***** Provided information

-- pv_equiv track=rewrite | github.com/ma2canada/phd-code | maketrix2020.py | maketrix_test
-- ===== SOURCE A (Python) =====
-- def maketrix_test(params,maxi):
--     trix = [[' 0' for y in range(maxi*maxi)] for x in range(maxi*maxi)]
--     for i in range(maxi):
--       for j in range(maxi):
--         for k in range(maxi):
--           for l in range(maxi):
--             if(i == j and k == l and j + 1 == maxi and l+1 == maxi):
--                 trix[maxi*i + k][maxi*j + l]='nm';
--             elif(i == j and k == l and l+1 == maxi):
--                 trix[maxi*i + k][maxi*j + l]='gn';
--             elif(i == j and k == l and j+1 == maxi):
--                 trix[maxi*i + k][maxi*j + l]='gm';
--             elif(i == j and k == l):
--                 trix[maxi*i + k][maxi*j + l]='gg';
--             elif(i == j and k-1 == l):
--                 trix[maxi*i + k][maxi*j + l]='bn';
--             elif(i == j and k+1 == l):
--                 trix[maxi*i + k][maxi*j + l]='dn';
--             elif(i-1 == j and k+1 == l):#here's the change
--                 trix[maxi*i + k][maxi*j + l]='bm';
--             elif(i-1 == j and k == l):#here's unchanged
--                 trix[maxi*i + k][maxi*j + l]='BM';
--             elif(i+1 == j and k == l):
--                 trix[maxi*i + k][maxi*j + l]='dm';
--     return trix
-- ===== SOURCE B (Python) =====
-- def maketrix_test(params, maxi):
--     trix = [[' 0' for y in range(maxi * maxi)] for x in range(maxi * maxi)]
--     for i in range(maxi):
--         # diagonal block j == i
--         for k in range(maxi):
--             r = maxi * i + k
--             if i + 1 == maxi and k + 1 == maxi:
--                 trix[r][r] = 'nm'
--             elif k + 1 == maxi:
--                 trix[r][r] = 'gn'
--             elif i + 1 == maxi:
--                 trix[r][r] = 'gm'
--             else:
--                 trix[r][r] = 'gg'
--             if k >= 1:
--                 trix[r][r - 1] = 'bn'
--             if k + 1 < maxi:
--                 trix[r][r + 1] = 'dn'
--         # sub-diagonal block j == i - 1
--         if i >= 1:
--             for k in range(maxi):
--                 trix[maxi * i + k][maxi * (i - 1) + k] = 'BM'
--                 if k + 1 < maxi:
--                     trix[maxi * i + k][maxi * (i - 1) + k + 1] = 'bm'
--         # super-diagonal block j == i + 1
--         if i + 1 < maxi:
--             for k in range(maxi):
--                 trix[maxi * i + k][maxi * (i + 1) + k] = 'dm'
--     return trix
-- ===== Notes on version B (the rewrite author's own statement) =====
-- stated objective: alternative
-- what changed: Instead of scanning all maxi^4 quadruples (i,j,k,l) and testing a 9-branch cascade at each, B allocates the ' 0' grid and directly places the O(maxi^2) labels: per block row i it writes the diagonal block's corner/bn/dn entries, the sub-diagonal block's BM/bm entries and the super-diagonal block's dm entries at their computed positions (measured ~2x at n=16, but the O(maxi^4) grid allocation dominates both at large sizes).
import Mathlib
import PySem

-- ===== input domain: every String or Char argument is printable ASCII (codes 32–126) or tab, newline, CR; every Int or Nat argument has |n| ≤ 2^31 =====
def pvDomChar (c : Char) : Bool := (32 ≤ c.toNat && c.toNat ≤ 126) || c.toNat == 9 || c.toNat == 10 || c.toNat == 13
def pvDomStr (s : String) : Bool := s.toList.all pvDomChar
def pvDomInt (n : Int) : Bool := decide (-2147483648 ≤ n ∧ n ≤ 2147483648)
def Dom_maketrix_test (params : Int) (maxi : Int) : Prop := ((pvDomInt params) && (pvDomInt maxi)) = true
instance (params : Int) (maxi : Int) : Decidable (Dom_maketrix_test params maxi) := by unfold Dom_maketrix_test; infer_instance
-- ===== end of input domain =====
-- pv_equiv track=rewrite | github.com/techize/batchivo | backend/app/api/v1/shop_resolver.py | extract_subdomain
-- ===== SOURCE A (Python) =====
-- PLATFORM_DOMAINS = {
--     "batchivo.com",
--     "batchivo.shop",
--     "www.batchivo.com",
--     "www.batchivo.shop",
--     "api.batchivo.com",
--     "localhost",
-- }
--
-- PLATFORM_SUBDOMAINS = {"www", "api", "admin", "dashboard", "app", "shop"}
--
-- def extract_subdomain(hostname: str) -> str | None:
--     """
--     Extract subdomain from hostname.
--
--     Args:
--         hostname: Full hostname (e.g., mystmereforge.batchivo.shop)
--
--     Returns:
--         Subdomain or None if no valid subdomain found
--     """
--     # Remove port if present
--     hostname = hostname.split(":")[0].lower()
--
--     # Check if it's a platform domain (no subdomain to extract)
--     if hostname in PLATFORM_DOMAINS:
--         return None
--
--     # Check for subdomain pattern (x.batchivo.shop or x.batchivo.com)
--     for base_domain in ["batchivo.shop", "batchivo.com"]:
--         if hostname.endswith(f".{base_domain}"):
--             subdomain = hostname[: -(len(base_domain) + 1)]
--             # Ignore platform subdomains
--             if subdomain not in PLATFORM_SUBDOMAINS:
--                 return subdomain
--
--     return None
-- ===== SOURCE B (Python) =====
-- PLATFORM_SUBDOMAINS = {"www", "api", "admin", "dashboard", "app", "shop"}
--
--
-- def extract_subdomain(hostname: str) -> str | None:
--     """Tokenize the hostname into dot-separated labels and read the
--     subdomain off the label list instead of suffix-matching base domains."""
--     host = hostname.split(":")[0].lower()
--     parts = host.split(".")
--     if len(parts) >= 3 and parts[-2] == "batchivo" and parts[-1] in ("com", "shop"):
--         sub = ".".join(parts[:-2])
--         if sub not in PLATFORM_SUBDOMAINS:
--             return sub
--     return None
-- ===== Notes on version B (the rewrite author's own statement) =====
-- stated objective: alternative
-- what changed: B tokenizes the (port-stripped, lowercased) hostname into dot-separated labels and reads the subdomain off the label list (last two labels must be 'batchivo' + 'com'/'shop'), instead of A's loop over base domains with endswith/negative-slice; the PLATFORM_DOMAINS early-return disappears because every platform domain already fails the label test or yields a platform subdomain.
import Mathlib
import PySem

**********

== Problem to solve ==
Report every line of the data above that contains the string "parts" by copying it in full.

== Worked solution ==
--     parts = host.split(".")
--     if len(parts) >= 3 and parts[-2] == "batchivo" and parts[-1] in ("com", "shop"):
--         sub = ".".join(parts[:-2])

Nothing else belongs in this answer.